Article indexes dictionary, with article titles as keys and indexes in wikipedia dataset as value (useful to search articles)

In [None]:
def get_article_indexes(titles):
    article_indexes = dict()
    for i, title in enumerate(titles):
        article_indexes[title] = i
    return article_indexes

In [None]:
titles = wikipedia['train']['title']

article_indexes = get_article_indexes(titles)

In [None]:
def duplicates(list): #Check if there are 2 articles with the same title (there is only one, not important)
    dup = []
    seen = set()
    for i in list:
        if i in seen:
            dup.append(i)
        seen.add(i)

    return dup

duplicates(titles)

Search article function, it returns an article given a string title if it is found (thanks to the article_indexes dictionary)

In [None]:
def wikipedia_searchArticle(article, article_indexes=article_indexes):
    try:
        index = article_indexes[article]
        return wikipedia['train'][index]['text']
    except:
        return None

In [None]:
random_titles = random.sample(titles, len(titles)) #List of unsorted titles

### Setting up DBpedia Spotlight, DBpedia SparQL and Stanford Stanza parser

#### DBpedia Spotlight

In [None]:
!pip install spacy_dbpedia_spotlight
clear_output()
print('DBpedia spotlight installed!')

In [None]:
import spacy_dbpedia_spotlight

spotlight = spacy_dbpedia_spotlight.create('en')

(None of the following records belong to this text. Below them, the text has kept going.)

-- pv_equiv track=rewrite | github.com/benquick123/code-profiling | code/batch-2/vse-naloge-brez-testov/DN6-Z-167.py | prvi_tvit
-- ===== SOURCE A (Python) =====
-- import collections
--
-- def avtor(tvit):
--     ime = ""
--     i=0
--     while tvit[i] != ":":
--         ime += tvit[i]
--         i+=1
--     return ime
--
-- def besedilo(tvit):
--     mesto = tvit.find(":")
--     tekst = tvit[mesto+2:]
--     return tekst
--
-- def prvi_tvit(tviti):
--     s =collections.defaultdict(list)
--     for tvit in tviti:
--         ime = avtor(tvit)
--         vsebina = besedilo(tvit)
--         if ime not in s:
--             s[ime] = vsebina
--     return s
-- ===== SOURCE B (Python) =====
-- def prvi_tvit(tviti):
--     s = {}
--     for tvit in tviti:
--         i = tvit.index(":")
--         s.setdefault(tvit[:i], tvit[i + 2:])
--     return s
-- ===== Notes on version B (the rewrite author's own statement) =====
-- stated objective: idiomatic
-- what changed: Replaces the char-by-char avtor while-loop plus a separate find scan and the 'if ime not in s' guard with a single index(':') and two slices per tweet, stored via dict.setdefault.
import Mathlib
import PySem

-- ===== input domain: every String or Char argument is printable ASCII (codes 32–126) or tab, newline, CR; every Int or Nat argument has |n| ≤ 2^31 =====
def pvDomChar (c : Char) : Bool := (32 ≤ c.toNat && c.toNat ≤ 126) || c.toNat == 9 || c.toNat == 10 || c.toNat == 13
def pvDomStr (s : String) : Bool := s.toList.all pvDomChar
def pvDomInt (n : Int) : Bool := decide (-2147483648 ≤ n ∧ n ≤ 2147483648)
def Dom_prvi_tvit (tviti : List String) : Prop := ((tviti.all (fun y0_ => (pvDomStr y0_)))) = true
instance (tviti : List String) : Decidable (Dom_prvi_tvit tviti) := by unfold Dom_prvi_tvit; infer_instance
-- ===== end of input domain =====

-- B parses each tweet with one index(':') and two slices, stored via dict.setdefault, instead of
-- A's char-by-char author loop, separate find/slice and a membership guard (objective: idiomatic).


-- ===== PORT A =====
-- while tvit[i] != ":": ime += tvit[i]; i += 1   — walking the index i over the chars;
-- running off the end (no ':' in the tweet) is IndexError, hence Option (none = raise).
def pvAvtorGo : List Char → List Char → Option (List Char)
  | [], _ => none
  | c :: rest, acc => if c = ':' then some acc else pvAvtorGo rest (acc ++ [c])

def pvAvtor (tvit : String) : Option String :=
  (pvAvtorGo tvit.toList []).map String.ofList

def pvBesedilo (tvit : String) : String :=
  let mesto := PySem.Chars.find tvit.toList [':']
  String.ofList (PySem.List.slice tvit.toList (some (mesto + 2)) none)

def prvi_tvit (tviti : List String) : List (String × String) :=
  (tviti.foldl (fun s tvit =>
    let ime := (pvAvtor tvit).getD ""   -- none = IndexError; those inputs are outside Pre_
    let vsebina := pvBesedilo tvit
    if s.contains ime then s else s.insert ime vsebina) (PySem.Dict.empty : PySem.Dict String String)).items

-- ===== PORT B =====
-- tvit.index(":") raises ValueError when ':' is absent (find = -1); those inputs are outside Pre_.
def prvi_tvit_alt (tviti : List String) : List (String × String) :=
  (tviti.foldl (fun s tvit =>
    let i := PySem.Chars.find tvit.toList [':']
    PySem.Dict.setdefault s (String.ofList (PySem.List.slice tvit.toList none (some i)))
      (String.ofList (PySem.List.slice tvit.toList (some (i + 2)) none)))
    (PySem.Dict.empty : PySem.Dict String String)).items

-- ===== PRECONDITION & SPEC =====
-- Pre_: every tweet contains ':'; on a tweet without it A raises IndexError (and B ValueError).
def Pre_prvi_tvit (tviti : List String) : Prop := ∀ t ∈ tviti, ':' ∈ t.toList
instance (tviti : List String) : Decidable (Pre_prvi_tvit tviti) := by unfold Pre_prvi_tvit; infer_instance

def pvWitness_prvi_tvit : List String := ["ana: zdravo", "bine: hej", "ana: spet"]

def Spec_prvi_tvit (tviti : List String) (out : List (String × String)) : Prop := out = prvi_tvit_alt tviti
instance (tviti : List String) (out : List (String × String)) : Decidable (Spec_prvi_tvit tviti out) := by unfold Spec_prvi_tvit; infer_instance

-- ===== CLAIM (what is proved, stated in full; the proofs are below) =====
def Claim_equal_prvi_tvit : Prop := ∀ (tviti : List String), Dom_prvi_tvit tviti → Pre_prvi_tvit tviti → Spec_prvi_tvit tviti (prvi_tvit tviti)

-- ===== LEMMAS AND PROOFS =====

lemma split_colon (cs : List Char) (h : ':' ∈ cs) :
    ∃ pre post, cs = pre ++ ':' :: post ∧ ':' ∉ pre := by
  induction cs with
  | nil => simp at h
  | cons c cs ih =>
    by_cases hc : c = ':'
    · exact ⟨[], cs, by simp [hc], by simp⟩
    · have h' : ':' ∈ cs := by
        rcases List.mem_cons.mp h with h1 | h1
        · exact absurd h1.symm hc
        · exact h1
      obtain ⟨pre, post, h1, h2⟩ := ih h'
      exact ⟨c :: pre, post, by simp [h1], by
        simp [h2]; exact fun e => hc e.symm⟩

lemma pvAvtorGo_eq (pre post : List Char) (h : ':' ∉ pre) :
    ∀ acc, pvAvtorGo (pre ++ ':' :: post) acc = some (acc ++ pre) := by
  induction pre with
  | nil => intro acc; simp [pvAvtorGo]
  | cons c pre ih =>
    intro acc
    have hc : c ≠ ':' := fun e => h (by simp [e])
    have h' : ':' ∉ pre := fun e => h (by simp [e])
    simp only [List.cons_append, pvAvtorGo, if_neg hc]
    rw [ih h']
    simp

lemma singleton_prefix_iff (a : Char) (l : List Char) :
    [a] <+: l ↔ ∃ t, l = a :: t := by
  constructor
  · rintro ⟨t, rfl⟩; exact ⟨t, rfl⟩
  · rintro ⟨t, rfl⟩; exact ⟨t, rfl⟩

lemma find_colon (pre post : List Char) (h : ':' ∉ pre) :
    PySem.Chars.find (pre ++ ':' :: post) [':'] = (pre.length : Int) := by
  set cs := pre ++ ':' :: post with hcs
  have hinf : [':'] <:+: cs := ⟨pre, post, by simp [hcs]⟩
  have h0 : 0 ≤ PySem.Chars.find cs [':'] := (PySem.Chars.find_nonneg_iff cs [':']).mpr hinf
  obtain ⟨hpref, hmin⟩ := PySem.Chars.find_spec h0
  set n := (PySem.Chars.find cs [':']).toNat with hn
  have hne : n = pre.length := by
    rcases lt_trichotomy n pre.length with hlt | heq | hgt
    · exfalso
      obtain ⟨t, ht⟩ := (singleton_prefix_iff ':' (cs.drop n)).mp hpref
      have hget : cs[n]? = some ':' := by
        have := congrArg (fun l => l.head?) ht
        simpa [List.head?_drop] using this
      have hn' : cs[n]? = pre[n]? := by
        rw [hcs, List.getElem?_append_left hlt]
      rw [hn'] at hget
      exact h (List.mem_of_getElem? hget)
    · exact heq
    · exfalso
      have hpl : [':'] <+: cs.drop pre.length := by
        rw [hcs, List.drop_left]
        exact ⟨post, rfl⟩
      exact hmin pre.length hgt hpl
  omega

lemma drop_two_append (pre post : List Char) :
    (pre ++ ':' :: post).drop (pre.length + 2) = post.drop 1 := by
  calc (pre ++ ':' :: post).drop (pre.length + 2)
      = ((pre ++ ':' :: post).drop pre.length).drop 2 := List.drop_drop.symm
    _ = (':' :: post).drop 2 := by rw [List.drop_left]
    _ = post.drop 1 := rfl

lemma step_eq (s : PySem.Dict String String) (t : String) (h : ':' ∈ t.toList) :
    (let ime := (pvAvtor t).getD ""
     let vsebina := pvBesedilo t
     if s.contains ime then s else s.insert ime vsebina)
    = (let i := PySem.Chars.find t.toList [':']
       PySem.Dict.setdefault s (String.ofList (PySem.List.slice t.toList none (some i)))
         (String.ofList (PySem.List.slice t.toList (some (i + 2)) none))) := by
  obtain ⟨pre, post, hsplit, hnot⟩ := split_colon t.toList h
  show (if s.contains ((pvAvtor t).getD "") then s
        else s.insert ((pvAvtor t).getD "") (pvBesedilo t))
      = PySem.Dict.setdefault s
          (String.ofList (PySem.List.slice t.toList none (some (PySem.Chars.find t.toList [':']))))
          (String.ofList (PySem.List.slice t.toList (some (PySem.Chars.find t.toList [':'] + 2)) none))
  have hime : pvAvtor t = some (String.ofList pre) := by
    unfold pvAvtor
    rw [hsplit, pvAvtorGo_eq _ _ hnot []]
    simp
  have htext : PySem.List.slice t.toList (some (PySem.Chars.find t.toList [':'] + 2)) none
      = post.drop 1 := by
    rw [hsplit, find_colon _ _ hnot,
      show (pre.length : Int) + 2 = ((pre.length + 2 : Nat) : Int) by push_cast; ring,
      PySem.List.slice_from_natCast, drop_two_append]
  have hname : PySem.List.slice t.toList none (some (PySem.Chars.find t.toList [':'])) = pre := by
    rw [hsplit, find_colon _ _ hnot, PySem.List.slice_to_natCast, List.take_left]
  have hves : pvBesedilo t = String.ofList (post.drop 1) := by
    show String.ofList (PySem.List.slice t.toList (some (PySem.Chars.find t.toList [':'] + 2)) none)
        = String.ofList (post.drop 1)
    rw [htext]
  simp only [hime, hves, htext, hname, Option.getD_some]
  by_cases hc : s.contains (String.ofList pre)
  · rw [PySem.Dict.setdefault_of_contains s _ hc, if_pos hc]
  · rw [PySem.Dict.setdefault_of_not_contains s _ (by simpa using hc), if_neg hc]

lemma fold_eq (tviti : List String) (hp : ∀ t ∈ tviti, ':' ∈ t.toList) :
    ∀ s : PySem.Dict String String,
    tviti.foldl (fun s tvit =>
      let ime := (pvAvtor tvit).getD ""
      let vsebina := pvBesedilo tvit
      if s.contains ime then s else s.insert ime vsebina) s
    = tviti.foldl (fun s tvit =>
      let i := PySem.Chars.find tvit.toList [':']
      PySem.Dict.setdefault s (String.ofList (PySem.List.slice tvit.toList none (some i)))
        (String.ofList (PySem.List.slice tvit.toList (some (i + 2)) none))) s := by
  induction tviti with
  | nil => intro s; rfl
  | cons t ts ih =>
    intro s
    have ht : ':' ∈ t.toList := hp t (by simp)
    simp only [List.foldl_cons]
    rw [step_eq s t ht]
    exact ih (fun u hu => hp u (by simp [hu])) _

-- ===== VERDICT (by name: the statement is the Claim_ definition above) =====
theorem prvi_tvit_spec : Claim_equal_prvi_tvit := by
  intro tviti _hdom hpre
  unfold Spec_prvi_tvit prvi_tvit prvi_tvit_alt
  rw [fold_eq tviti hpre]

#### DBpedia SparQL (+ functions with queries)

In [None]:
!pip install sparqlwrapper
clear_output()
print('SPARQLWrapper installed!')

In [None]:
from SPARQLWrapper import SPARQLWrapper, JSON

def sparqlQuery(entity):
    query = '''
PREFIX rdf: <http://www.w3.org/1999/02/22-rdf-syntax-ns#>
PREFIX dbr: <http://dbpedia.org/resource/>
PREFIX dbo: <http://dbpedia.org/ontology/>

SELECT DISTINCT ?obj {
    dbr: rdf:type ?obj
    FILTER strstarts(str(?obj), str(dbo:))
}'''

    new_query = query[:177] + entity + query[177:]
    return new_query

def sparql_entityType(entity):
    sparql = SPARQLWrapper("http://dbpedia.org/sparql")
    sparql.setReturnFormat(JSON)

    query = sparqlQuery(entity)
    sparql.setQuery(query)

    try:
        ret = sparql.queryAndConvert()
        return ret["results"]["bindings"][0]['obj']['value'].split('/')[-1]
    except Exception as e:
        return None
        #print(e)

In [None]:
def sparqlQuery2(entity):
    query = '''
PREFIX dbr: <http://dbpedia.org/resource/>

SELECT DISTINCT ?property {
    { dbr: ?property ?o }
    union
    { ?s ?property dbr: }
}'''
    new_query = query[:83] + entity + query[83:132] + entity + query[132:]
    return new_query

def sparql_properties(entity):
    sparql = SPARQLWrapper("http://dbpedia.org/sparql")
    sparql.setReturnFormat(JSON)

    query = sparqlQuery2(entity)
    sparql.setQuery(query)

    try:
        ret = sparql.queryAndConvert()

        properties = set()
        for element in ret['results']['bindings']:
            properties.add(element['property']['value'].split('/')[-1])
        return properties
    except Exception as e:
        return None

In [None]:
def sparqlQuery3(type, property, limit):
    query = '''
PREFIX prop: <http://dbpedia.org/property/>
PREFIX rdf: <http://www.w3.org/1999/02/22-rdf-syntax-ns#>
PREFIX dbo: <http://dbpedia.org/ontology/>

SELECT DISTINCT ?s {
    { ?s prop: ?o .
      ?s rdf:type dbo: }
} ORDER BY RAND() LIMIT 
'''
    
    new_query = query[:182] + property + query[182:210] + type + query[210:237] + str(limit) + query[237:]
    return new_query

def sparql_searchPages(type, property, limit=400, wexea=False):
    sparql = SPARQLWrapper("http://dbpedia.org/sparql")
    sparql.setReturnFormat(JSON)

    query = sparqlQuery3(type, property, limit)
    sparql.setQuery(query)

    try:
        ret = sparql.queryAndConvert()

        titles = set()
        for element in ret['results']['bindings']:
            if wexea:
                titles.add(element['s']['value'].split('/')[-1])
            else:
                titles.add(element['s']['value'].split('/')[-1].replace('_',' '))
        return titles
    except Exception as e:
        print('Error:', e)
        return None

#### UD Parser (Stanza)

In [None]:
!pip install stanza
import stanza
stanza.download('en')
from stanza.models.common.doc import Document
clear_output()
print('Stanza installed!')

In [None]:
parser = stanza.Pipeline(lang='en', processors='tokenize,mwt,pos,lemma,depparse')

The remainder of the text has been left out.